Start of Material for this exercise
-- pv_equiv track=rewrite | github.com/Cedric-Roetheli/keywords | mpst_tag_analysis.py | detect_metric_column
-- ===== SOURCE A (Python) =====
-- from typing import Dict, Iterable, List, Optional, Sequence, Tuple
--
-- def detect_metric_column(columns: Sequence[str], preferred: str) -> str:
--     order_map = {
--         "vote_count": ["vote_count", "popularity", "revenue"],
--         "popularity": ["popularity", "vote_count", "revenue"],
--         "revenue": ["revenue", "vote_count", "popularity"],
--     }
--     for col in order_map.get(preferred, []):
--         if col in columns:
--             return col
--     raise ValueError(f"No suitable metric column found. Available: {columns}")
-- ===== SOURCE B (Python) =====
-- def detect_metric_column(columns, preferred):
--     # Rank each metric (preferred gets rank 0), then take the minimum-rank
--     # column present, instead of scanning a candidate order against columns.
--     rank = {m: i + 1 for i, m in enumerate(["vote_count", "popularity", "revenue"])}
--     if preferred in rank:
--         rank[preferred] = 0
--         present = [c for c in columns if c in rank]
--         if present:
--             return min(present, key=rank.get)
--     raise ValueError(f"No suitable metric column found. Available: {columns}")
-- ===== Notes on version B (the rewrite author's own statement) =====
-- stated objective: alternative
-- what changed: Instead of scanning a hardcoded per-preferred candidate order against the columns, B assigns each metric a numeric rank (preferred gets 0), filters the columns to ranked ones, and returns the minimum-rank column.
import Mathlib
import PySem

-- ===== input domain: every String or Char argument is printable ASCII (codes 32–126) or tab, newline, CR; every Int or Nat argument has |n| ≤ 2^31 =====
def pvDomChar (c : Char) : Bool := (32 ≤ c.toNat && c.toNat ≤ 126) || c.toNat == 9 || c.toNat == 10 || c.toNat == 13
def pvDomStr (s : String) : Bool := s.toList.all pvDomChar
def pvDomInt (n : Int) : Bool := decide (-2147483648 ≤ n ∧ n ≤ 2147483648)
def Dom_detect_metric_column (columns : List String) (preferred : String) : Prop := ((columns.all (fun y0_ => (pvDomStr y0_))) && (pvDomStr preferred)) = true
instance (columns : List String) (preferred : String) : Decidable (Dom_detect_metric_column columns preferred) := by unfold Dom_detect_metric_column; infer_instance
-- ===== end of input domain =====

-- B replaces A's table of three hardcoded candidate orders by a rank dict and a
-- minimum-by-rank pass over the columns themselves (objective: alternative decomposition).
-- Return-value equivalence only; neither version mutates its arguments.

-- ===== PORT A =====
-- Python raise → PySem-style: the find? returns none exactly where A raises; ".getD \"\"" is only reached outside Pre_.
def detect_metric_column (columns : List String) (preferred : String) : String :=
  let order_map : PySem.Dict String (List String) :=
    (((PySem.Dict.empty).insert "vote_count" ["vote_count", "popularity", "revenue"]).insert
        "popularity" ["popularity", "vote_count", "revenue"]).insert
      "revenue" ["revenue", "vote_count", "popularity"]
  ((order_map.getD preferred []).find? (fun col => columns.contains col)).getD ""

-- ===== PORT B =====
-- rank.get is only applied to keys present in rank (present is filtered by membership),
-- so PySem.Dict.getD with an unused default is exact here.
def detect_metric_column_alt (columns : List String) (preferred : String) : String :=
  let rank0 : PySem.Dict String Int :=
    (PySem.List.enumerate ["vote_count", "popularity", "revenue"] 0).foldl
      (fun d p => d.insert p.2 (p.1 + 1)) PySem.Dict.empty
  if rank0.contains preferred then
    let rank := rank0.insert preferred 0
    let present := columns.filter (fun c => rank.contains c)
    match PySem.List.min? present (fun c => rank.getD c 0) with
    | some m => m
    | none => ""
  else ""

-- ===== PRECONDITION & SPEC =====
-- Pre_ excludes exactly the inputs where A raises ValueError (unknown preferred, or none of the three metric columns present).
def Pre_detect_metric_column (columns : List String) (preferred : String) : Prop :=
  (preferred = "vote_count" ∨ preferred = "popularity" ∨ preferred = "revenue") ∧
  ("vote_count" ∈ columns ∨ "popularity" ∈ columns ∨ "revenue" ∈ columns)
instance (columns : List String) (preferred : String) : Decidable (Pre_detect_metric_column columns preferred) := by unfold Pre_detect_metric_column; infer_instance
def pvWitness_detect_metric_column : List String × String := (["title", "popularity"], "revenue")
def Spec_detect_metric_column (columns : List String) (preferred : String) (out : String) : Prop := out = detect_metric_column_alt columns preferred
instance (columns : List String) (preferred : String) (out : String) : Decidable (Spec_detect_metric_column columns preferred out) := by unfold Spec_detect_metric_column; infer_instance

-- ===== CLAIM (what is proved, stated in full; the proofs are below) =====
def Claim_equal_detect_metric_column : Prop := ∀ (columns : List String) (preferred : String), Dom_detect_metric_column columns preferred → Pre_detect_metric_column columns preferred → Spec_detect_metric_column columns preferred (detect_metric_column columns preferred)

-- ===== LEMMAS AND PROOFS =====

-- The heart of the equivalence: a minimum-by-rank over the columns filtered to the
-- candidate set equals the first candidate (in strictly increasing rank order) present.
theorem min_filter_eq_find (c1 c2 c3 : String) (r : String → Int) (p : String → Bool)
    (hp : ∀ c, p c = (c == c1 || c == c2 || c == c3))
    (h12 : r c1 < r c2) (h23 : r c2 < r c3)
    (cols : List String) :
    PySem.List.min? (cols.filter p) r =
      List.find? (fun c => cols.contains c) [c1, c2, c3] := by
  have h13 : r c1 < r c3 := lt_trans h12 h23
  have hmem : ∀ c, c ∈ cols.filter p ↔ (c ∈ cols ∧ (c = c1 ∨ c = c2 ∨ c = c3)) := by
    intro c
    simp [List.mem_filter, hp]
    tauto
  by_cases hc1 : c1 ∈ cols
  · -- first candidate present: both sides are c1
    have hin : c1 ∈ cols.filter p := (hmem c1).2 ⟨hc1, Or.inl rfl⟩
    have hne : cols.filter p ≠ [] := by intro h; rw [h] at hin; exact (List.not_mem_nil) hin
    obtain ⟨m, hm⟩ : ∃ m, PySem.List.min? (cols.filter p) r = some m := by
      cases h : PySem.List.min? (cols.filter p) r with
      | none => exact absurd ((PySem.List.min?_eq_none_iff _ _).mp h) hne
      | some m => exact ⟨m, rfl⟩
    have hmmem := PySem.List.min?_mem hm
    have hmin := PySem.List.min?_isMin hm c1 hin
    have hm3 := ((hmem m).1 hmmem).2
    have hmc1 : m = c1 := by
      rcases hm3 with h | h | h
      · exact h
      · subst h; omega
      · subst h; omega
    rw [hm, hmc1]
    simp [List.find?, hc1]
  · by_cases hc2 : c2 ∈ cols
    · -- second candidate: both sides are c2
      have hin : c2 ∈ cols.filter p := (hmem c2).2 ⟨hc2, Or.inr (Or.inl rfl)⟩
      have hne : cols.filter p ≠ [] := by intro h; rw [h] at hin; exact (List.not_mem_nil) hin
      obtain ⟨m, hm⟩ : ∃ m, PySem.List.min? (cols.filter p) r = some m := by
        cases h : PySem.List.min? (cols.filter p) r with
        | none => exact absurd ((PySem.List.min?_eq_none_iff _ _).mp h) hne
        | some m => exact ⟨m, rfl⟩
      have hmmem := PySem.List.min?_mem hm
      have hmin := PySem.List.min?_isMin hm c2 hin
      obtain ⟨hmc, hm3⟩ := (hmem m).1 hmmem
      have hmc2 : m = c2 := by
        rcases hm3 with h | h | h
        · exact absurd (h ▸ hmc) hc1
        · exact h
        · subst h; omega
      rw [hm, hmc2]
      simp [List.find?, hc1, hc2]
    · by_cases hc3 : c3 ∈ cols
      · -- third candidate: both sides are c3
        have hin : c3 ∈ cols.filter p := (hmem c3).2 ⟨hc3, Or.inr (Or.inr rfl)⟩
        have hne : cols.filter p ≠ [] := by intro h; rw [h] at hin; exact (List.not_mem_nil) hin
        obtain ⟨m, hm⟩ : ∃ m, PySem.List.min? (cols.filter p) r = some m := by
          cases h : PySem.List.min? (cols.filter p) r with
          | none => exact absurd ((PySem.List.min?_eq_none_iff _ _).mp h) hne
          | some m => exact ⟨m, rfl⟩
        have hmmem := PySem.List.min?_mem hm
        obtain ⟨hmc, hm3⟩ := (hmem m).1 hmmem
        have hmc3 : m = c3 := by
          rcases hm3 with h | h | h
          · exact absurd (h ▸ hmc) hc1
          · exact absurd (h ▸ hmc) hc2
          · exact h
        rw [hm, hmc3]
        simp [List.find?, hc1, hc2, hc3]
      · -- no candidate present: filter is empty, find? is none
        have hnil : cols.filter p = [] := by
          apply List.eq_nil_iff_forall_not_mem.mpr
          intro c hc
          obtain ⟨hcc, h3⟩ := (hmem c).1 hc
          rcases h3 with h | h | h <;> subst h
          · exact hc1 hcc
          · exact hc2 hcc
          · exact hc3 hcc
        rw [hnil]
        simp [PySem.List.min?, List.find?, hc1, hc2, hc3]

-- ===== VERDICT (by name: the statement is the Claim_ definition above) =====
theorem detect_metric_column_spec : Claim_equal_detect_metric_column := by
  intro columns preferred _ hpre
  unfold Spec_detect_metric_column detect_metric_column detect_metric_column_alt
  obtain ⟨hp, _⟩ := hpre
  rcases hp with h | h | h <;> subst h <;>
    simp only [PySem.List.enumerate, List.foldl] <;>
    rw [if_pos (by decide)]
  · rw [min_filter_eq_find "vote_count" "popularity" "revenue" _ _
        (by intro c;
            rw [show ((((PySem.Dict.empty.insert "vote_count" ((0:Int) + 1)).insert "popularity" (0 + 1 + 1)).insert "revenue" (0 + 1 + 1 + 1)).insert "vote_count" 0) = PySem.Dict.mk [("vote_count",0),("popularity",2),("revenue",3)] from by decide];
            simp only [PySem.Dict.contains_mk];
            rw [Bool.eq_iff_iff];
            simp [@eq_comm String];
            tauto)
        (by decide) (by decide) columns]
    show (List.find? (fun c => columns.contains c) ["vote_count", "popularity", "revenue"]).getD "" = _
    cases List.find? (fun c => columns.contains c) ["vote_count", "popularity", "revenue"] <;> rfl
  · rw [min_filter_eq_find "popularity" "vote_count" "revenue" _ _
        (by intro c;
            rw [show ((((PySem.Dict.empty.insert "vote_count" ((0:Int) + 1)).insert "popularity" (0 + 1 + 1)).insert "revenue" (0 + 1 + 1 + 1)).insert "popularity" 0) = PySem.Dict.mk [("vote_count",1),("popularity",0),("revenue",3)] from by decide];
            simp only [PySem.Dict.contains_mk];
            rw [Bool.eq_iff_iff];
            simp [@eq_comm String];
            tauto)
        (by decide) (by decide) columns]
    show (List.find? (fun c => columns.contains c) ["popularity", "vote_count", "revenue"]).getD "" = _
    cases List.find? (fun c => columns.contains c) ["popularity", "vote_count", "revenue"] <;> rfl
  · rw [min_filter_eq_find "revenue" "vote_count" "popularity" _ _
        (by intro c;
            rw [show ((((PySem.Dict.empty.insert "vote_count" ((0:Int) + 1)).insert "popularity" (0 + 1 + 1)).insert "revenue" (0 + 1 + 1 + 1)).insert "revenue" 0) = PySem.Dict.mk [("vote_count",1),("popularity",2),("revenue",0)] from by decide];
            simp only [PySem.Dict.contains_mk];
            rw [Bool.eq_iff_iff];
            simp [@eq_comm String];
            tauto)
        (by decide) (by decide) columns]
    show (List.find? (fun c => columns.contains c) ["revenue", "vote_count", "popularity"]).getD "" = _
    cases List.find? (fun c => columns.contains c) ["revenue", "vote_count", "popularity"] <;> rfl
End of Material for this exercise
= Task prompt =
From the entries, report each line that includes the word "alternative".

= Result of this exercise =
-- stated objective: alternative
-- minimum-by-rank pass over the columns themselves (objective: alternative decomposition).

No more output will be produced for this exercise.